LONDON - There is a widely held opinion abroad that Brazil never had the chance of profoundly changing for the better- shedding its widespread poverty and dire income distribution- until Lula (President Luiz Inácio da Silva) came along last year. This is not entirely false, but neither is it entirely true. Brazil has long made a kind of progress- in the last century it was second only to Taiwan as the fastest growing economy in the world- but it has been appallingly uneven.
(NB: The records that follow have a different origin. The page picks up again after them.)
-- pv_equiv track=rewrite | github.com/ramaniji/relations_python | partial_order.py | findCoveringRelation
-- ===== SOURCE A (Python) =====
-- def findCoveringRelation(A,   R):
--
--     C = []
--     nR = []
--     for k in range(len(R)):
--         if(R[k][0] != R[k][1]):
--             nR.append([R[k][0],  R[k][1]])
--     for j in range(len(nR)):
--         e = nR[j][0]
--         f = nR[j][1]
--         s = 0
--         for i in range(len(A)):
--             if([e,  A[i]] in nR and [A[i],  f] in nR):
--                 s = s + 1
--         if(s == 0):
--             C.append([e,  f])
--     return(C)
-- ===== SOURCE B (Python) =====
-- def findCoveringRelation(A, R):
--     nR = [(r[0], r[1]) for r in R if r[0] != r[1]]
--     T = set()
--     for a in A:
--         preds = [e for (e, x) in nR if x == a]
--         succs = [f for (x, f) in nR if x == a]
--         T.update((e, f) for e in preds for f in succs)
--     return [[e, f] for (e, f) in nR if (e, f) not in T]
-- ===== Notes on version B (the rewrite author's own statement) =====
-- stated objective: faster
-- what changed: Instead of re-scanning A and doing two linear membership scans of nR inside every pair's loop, B precomputes the composition set T = {(e,f) : e->a->f for some a in A} once (grouping predecessors/successors per middle element) and then filters nR by one O(1) set lookup per pair.
import Mathlib
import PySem

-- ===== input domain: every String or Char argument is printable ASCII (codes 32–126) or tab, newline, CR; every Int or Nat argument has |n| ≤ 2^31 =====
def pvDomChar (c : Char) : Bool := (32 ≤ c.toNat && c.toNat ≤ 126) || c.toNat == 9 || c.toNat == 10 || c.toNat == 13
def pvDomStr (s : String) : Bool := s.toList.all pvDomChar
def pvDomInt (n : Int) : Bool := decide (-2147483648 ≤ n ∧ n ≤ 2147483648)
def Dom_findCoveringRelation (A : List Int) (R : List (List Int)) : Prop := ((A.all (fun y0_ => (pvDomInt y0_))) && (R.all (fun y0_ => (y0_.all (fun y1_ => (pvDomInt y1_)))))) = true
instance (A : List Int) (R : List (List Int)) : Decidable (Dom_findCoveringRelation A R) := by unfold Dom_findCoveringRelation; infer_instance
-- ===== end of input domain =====

-- B precomputes the composition set T = {(e,f) : e→a→f for some a ∈ A} once and filters nR
-- by one set lookup per pair, instead of re-scanning A (with two linear scans of nR) for every pair.

-- ===== PORT A =====
def findCoveringRelation (A : List Int) (R : List (List Int)) : List (List Int) :=
  -- first loop: build nR from rows with R[k][0] != R[k][1] (pyGet? none = IndexError, excluded by Pre_)
  let nR : List (List Int) := R.foldl (fun nR r =>
    match PySem.List.pyGet? r 0, PySem.List.pyGet? r 1 with
    | some a, some b => if a ≠ b then nR ++ [[a, b]] else nR
    | _, _ => nR) []
  -- second loop over nR with the inner scan of A counting s
  nR.foldl (fun C p =>
    let e := PySem.List.pyGetD p 0 0
    let f := PySem.List.pyGetD p 1 0
    let s : Int := A.foldl (fun s x => if [e, x] ∈ nR ∧ [x, f] ∈ nR then s + 1 else s) 0
    if s = 0 then C ++ [[e, f]] else C) []

-- ===== PORT B =====
def findCoveringRelation_alt (A : List Int) (R : List (List Int)) : List (List Int) :=
  let nR : List (Int × Int) := R.filterMap (fun r =>
    (PySem.List.pyGet? r 0).bind (fun a =>
      (PySem.List.pyGet? r 1).bind (fun b =>
        if a ≠ b then some (a, b) else none)))
  let T : PySem.Set (Int × Int) := A.foldl (fun T a =>
    let preds := (nR.filter (fun p => p.2 == a)).map Prod.fst
    let succs := (nR.filter (fun p => p.1 == a)).map Prod.snd
    preds.foldl (fun T1 e => succs.foldl (fun T2 f => PySem.Set.add T2 (e, f)) T1) T)
    PySem.Set.empty
  (nR.filter (fun p => !(PySem.Set.contains T p))).map (fun p => [p.1, p.2])

-- ===== PRECONDITION & SPEC =====
-- Pre_: every row of R has at least two entries; on shorter rows Python A raises IndexError (R[k][0]/R[k][1]).
def Pre_findCoveringRelation (A : List Int) (R : List (List Int)) : Prop :=
  ∀ r ∈ R, 2 ≤ r.length
instance (A : List Int) (R : List (List Int)) : Decidable (Pre_findCoveringRelation A R) := by
  unfold Pre_findCoveringRelation; infer_instance
def pvWitness_findCoveringRelation : List Int × List (List Int) :=
  ([1, 2, 3], [[1, 2], [2, 3], [1, 3], [1, 1]])

def Spec_findCoveringRelation (A : List Int) (R : List (List Int)) (out : List (List Int)) : Prop := out = findCoveringRelation_alt A R
instance (A : List Int) (R : List (List Int)) (out : List (List Int)) : Decidable (Spec_findCoveringRelation A R out) := by unfold Spec_findCoveringRelation; infer_instance

-- ===== CLAIM (what is proved, stated in full; the proofs are below) =====
def Claim_equal_findCoveringRelation : Prop := ∀ (A : List Int) (R : List (List Int)), Dom_findCoveringRelation A R → Pre_findCoveringRelation A R → Spec_findCoveringRelation A R (findCoveringRelation A R)

-- ===== LEMMAS AND PROOFS =====

-- pair → two-element list, the shape of every element of A's nR
def pvToL (p : Int × Int) : List Int := [p.1, p.2]

-- B's T as a standalone definition (used only by the proofs; defeq to the let-bound T in the port)
def pvBuildT (A : List Int) (L : List (Int × Int)) : PySem.Set (Int × Int) :=
  A.foldl (fun T a =>
    ((L.filter (fun p => p.2 == a)).map Prod.fst).foldl
      (fun T1 e => ((L.filter (fun p => p.1 == a)).map Prod.snd).foldl
        (fun T2 f => PySem.Set.add T2 (e, f)) T1) T)
    PySem.Set.empty

-- A's first loop builds exactly B's nR, mapped to two-element lists
theorem pv_nR_eq (R : List (List Int)) (acc : List (List Int)) :
    R.foldl (fun nR r =>
      match PySem.List.pyGet? r 0, PySem.List.pyGet? r 1 with
      | some a, some b => if a ≠ b then nR ++ [[a, b]] else nR
      | _, _ => nR) acc
    = acc ++ (R.filterMap (fun r =>
      (PySem.List.pyGet? r 0).bind (fun a =>
        (PySem.List.pyGet? r 1).bind (fun b =>
          if a ≠ b then some (a, b) else none)))).map pvToL := by
  induction R generalizing acc with
  | nil => simp
  | cons r R ih =>
    simp only [List.foldl_cons, List.filterMap_cons]
    cases h0 : PySem.List.pyGet? r 0 <;> cases h1 : PySem.List.pyGet? r 1 <;>
      simp only [h0, h1, Option.bind_none, Option.bind_some]
    case none.none => exact ih acc
    case none.some => exact ih acc
    case some.none => exact ih acc
    case some.some a b =>
      by_cases hne : a ≠ b
      · simp only [if_pos hne]
        rw [ih]
        simp [pvToL]
      · simp only [if_neg hne]
        exact ih acc

theorem pv_mem_toL (L : List (Int × Int)) (x y : Int) :
    [x, y] ∈ L.map pvToL ↔ (x, y) ∈ L := by
  simp only [List.mem_map]
  constructor
  · rintro ⟨⟨a, b⟩, hm, he⟩
    simp [pvToL] at he
    obtain ⟨rfl, rfl⟩ := he
    exact hm
  · intro h; exact ⟨(x, y), h, rfl⟩

-- the counting inner loop of A
theorem pv_foldl_count (c : Int → Prop) [DecidablePred c] (A : List Int) (n : Int) :
    A.foldl (fun s x => if c x then s + 1 else s) n
      = n + (A.countP (fun x => decide (c x)) : Int) := by
  induction A generalizing n with
  | nil => simp
  | cons a A ih =>
    simp only [List.foldl_cons, List.countP_cons]
    by_cases h : c a <;> simp [h, ih] <;> push_cast <;> ring

theorem pv_count_zero (c : Int → Prop) [DecidablePred c] (A : List Int) :
    A.foldl (fun s x => if c x then s + 1 else s) (0 : Int) = 0 ↔ ∀ x ∈ A, ¬ c x := by
  rw [pv_foldl_count]
  simp [List.countP_eq_zero]

-- membership in the inner double fold building T from one middle element's preds/succs
theorem pv_mem_inner (succs : List Int) (e u v : Int) (T : PySem.Set (Int × Int)) :
    (u, v) ∈ succs.foldl (fun T2 f => PySem.Set.add T2 (e, f)) T
      ↔ (u, v) ∈ T ∨ (u = e ∧ v ∈ succs) := by
  induction succs generalizing T with
  | nil => simp
  | cons f succs ih =>
    simp only [List.foldl_cons, ih, PySem.Set.mem_add, List.mem_cons, Prod.mk.injEq]
    tauto

theorem pv_mem_double (preds succs : List Int) (u v : Int) (T : PySem.Set (Int × Int)) :
    (u, v) ∈ preds.foldl (fun T1 e => succs.foldl (fun T2 f => PySem.Set.add T2 (e, f)) T1) T
      ↔ (u, v) ∈ T ∨ (u ∈ preds ∧ v ∈ succs) := by
  induction preds generalizing T with
  | nil => simp
  | cons e preds ih =>
    simp only [List.foldl_cons, ih, pv_mem_inner, List.mem_cons]
    tauto

theorem pv_mem_preds (L : List (Int × Int)) (a u : Int) :
    u ∈ (L.filter (fun p => p.2 == a)).map Prod.fst ↔ (u, a) ∈ L := by
  simp only [List.mem_map, List.mem_filter, beq_iff_eq]
  constructor
  · rintro ⟨⟨x, y⟩, ⟨hm, hy⟩, rfl⟩; simp at hy; simpa [hy] using hm
  · intro h; exact ⟨(u, a), ⟨h, rfl⟩, rfl⟩

theorem pv_mem_succs (L : List (Int × Int)) (a v : Int) :
    v ∈ (L.filter (fun p => p.1 == a)).map Prod.snd ↔ (a, v) ∈ L := by
  simp only [List.mem_map, List.mem_filter, beq_iff_eq]
  constructor
  · rintro ⟨⟨x, y⟩, ⟨hm, hx⟩, rfl⟩; simp at hx; simpa [hx] using hm
  · intro h; exact ⟨(a, v), ⟨h, rfl⟩, rfl⟩

-- membership in B's full T
theorem pv_mem_T (A : List Int) (L : List (Int × Int)) (u v : Int) :
    (u, v) ∈ pvBuildT A L ↔ ∃ a ∈ A, (u, a) ∈ L ∧ (a, v) ∈ L := by
  unfold pvBuildT
  suffices h : ∀ T : PySem.Set (Int × Int),
      (u, v) ∈ A.foldl (fun T a =>
        ((L.filter (fun p => p.2 == a)).map Prod.fst).foldl
          (fun T1 e => ((L.filter (fun p => p.1 == a)).map Prod.snd).foldl
            (fun T2 f => PySem.Set.add T2 (e, f)) T1) T) T
      ↔ (u, v) ∈ T ∨ ∃ a ∈ A, (u, a) ∈ L ∧ (a, v) ∈ L by
    rw [h PySem.Set.empty]
    simp [PySem.Set.empty]
  induction A with
  | nil => simp
  | cons a A ih =>
    intro T
    simp only [List.foldl_cons, ih, pv_mem_double, pv_mem_preds, pv_mem_succs, List.mem_cons]
    constructor
    · rintro ((h | ⟨h1, h2⟩) | ⟨b, hb, h1, h2⟩)
      · exact Or.inl h
      · exact Or.inr ⟨a, Or.inl rfl, h1, h2⟩
      · exact Or.inr ⟨b, Or.inr hb, h1, h2⟩
    · rintro (h | ⟨b, (rfl | hb), h1, h2⟩)
      · exact Or.inl (Or.inl h)
      · exact Or.inl (Or.inr ⟨h1, h2⟩)
      · exact Or.inr ⟨b, hb, h1, h2⟩

-- A's counting condition is exactly non-membership in B's T
theorem pv_cond_iff (A : List Int) (full : List (Int × Int)) (u v : Int) :
    (A.foldl (fun s x => if [u, x] ∈ full.map pvToL ∧ [x, v] ∈ full.map pvToL
        then s + 1 else s) (0 : Int) = 0)
      ↔ (u, v) ∉ pvBuildT A full := by
  rw [pv_count_zero, pv_mem_T]
  simp only [pv_mem_toL]
  constructor
  · rintro h ⟨a, ha, h1, h2⟩; exact h a ha ⟨h1, h2⟩
  · intro h a ha hc; exact h ⟨a, ha, hc⟩

-- A's second loop over full.map pvToL equals B's filtered map
theorem pv_outer (A : List Int) (full L : List (Int × Int)) (acc : List (List Int)) :
    (L.map pvToL).foldl (fun C p =>
      if A.foldl (fun s x =>
          if [PySem.List.pyGetD p 0 0, x] ∈ full.map pvToL ∧
             [x, PySem.List.pyGetD p 1 0] ∈ full.map pvToL then s + 1 else s) (0 : Int) = 0
      then C ++ [[PySem.List.pyGetD p 0 0, PySem.List.pyGetD p 1 0]] else C) acc
    = acc ++ (L.filter (fun p => !((pvBuildT A full).contains p))).map (fun p => [p.1, p.2]) := by
  induction L generalizing acc with
  | nil => simp
  | cons p L ih =>
    obtain ⟨u, v⟩ := p
    have he : PySem.List.pyGetD (pvToL (u, v)) 0 0 = u := by
      simp [pvToL, PySem.List.pyGetD_zero]
    have hf : PySem.List.pyGetD (pvToL (u, v)) 1 0 = v := by
      have := PySem.List.pyGetD_natCast (xs := pvToL (u, v)) (n := 1) (d := 0)
      simpa [pvToL] using this
    simp only [List.map_cons, List.foldl_cons, List.filter_cons, he, hf]
    by_cases hc : (u, v) ∈ pvBuildT A full
    · have hcnt : ¬ (A.foldl (fun s x =>
          if [u, x] ∈ full.map pvToL ∧ [x, v] ∈ full.map pvToL then s + 1 else s)
          (0 : Int) = 0) := by
        rw [pv_cond_iff]; exact fun h => h hc
      have hcont : ((pvBuildT A full).contains (u, v)) = true := by
        simp [PySem.Set.contains, hc]
      simp [hcnt, hcont, ih, hc]
    · have hcnt : A.foldl (fun s x =>
          if [u, x] ∈ full.map pvToL ∧ [x, v] ∈ full.map pvToL then s + 1 else s)
          (0 : Int) = 0 := (pv_cond_iff A full u v).mpr hc
      rw [if_pos hcnt, ih]
      simp [hc]

theorem findCoveringRelation_eq (A : List Int) (R : List (List Int)) :
    findCoveringRelation A R = findCoveringRelation_alt A R := by
  unfold findCoveringRelation findCoveringRelation_alt
  set L : List (Int × Int) := R.filterMap (fun r =>
    (PySem.List.pyGet? r 0).bind (fun a =>
      (PySem.List.pyGet? r 1).bind (fun b =>
        if a ≠ b then some (a, b) else none))) with hL
  rw [pv_nR_eq, ← hL]
  simpa using pv_outer A L L []

-- ===== VERDICT (by name: the statement is the Claim_ definition above) =====
theorem findCoveringRelation_spec : Claim_equal_findCoveringRelation := by
  intro A R _ _
  exact findCoveringRelation_eq A R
Part of the story of contemporary Brazil is clear to the eye in this small village of 7,000 people in the arid north east, along with the Amazon the poorest part of this vast country. Twenty five years or so ago I used to come to Pilõezinhos regularly when I had a close friend living here, Valéria Rezende, a radical, grass roots-stirring nun, part of the Catholic Church then wedded to liberation theology and the overthrow, or at least undermining, of the dictatorship that ruled the country in the 1960s, 70s and early 80s. But until today I haven't been back for 17 years.

It's still the same sun-beaten village square with loaded donkeys and the houses of the richer peasants built in simple Portuguese colonial style with their yellow and blue facades and roofed with red clay tiles. It's still the same coconut and banana groves and behind them the homes of the landless on the hills behind, rudely built from sticks and clay. Rising into the mist are the orange groves, the sisal estates and the sugar plantations of the latifundiario, the large landowners who from far away- from Recife or even Rio- still give the orders and take away most of the money. At first sight its haunting beauty is the kind of place Gauguin would make famous. At second sight it is a Picasso mask.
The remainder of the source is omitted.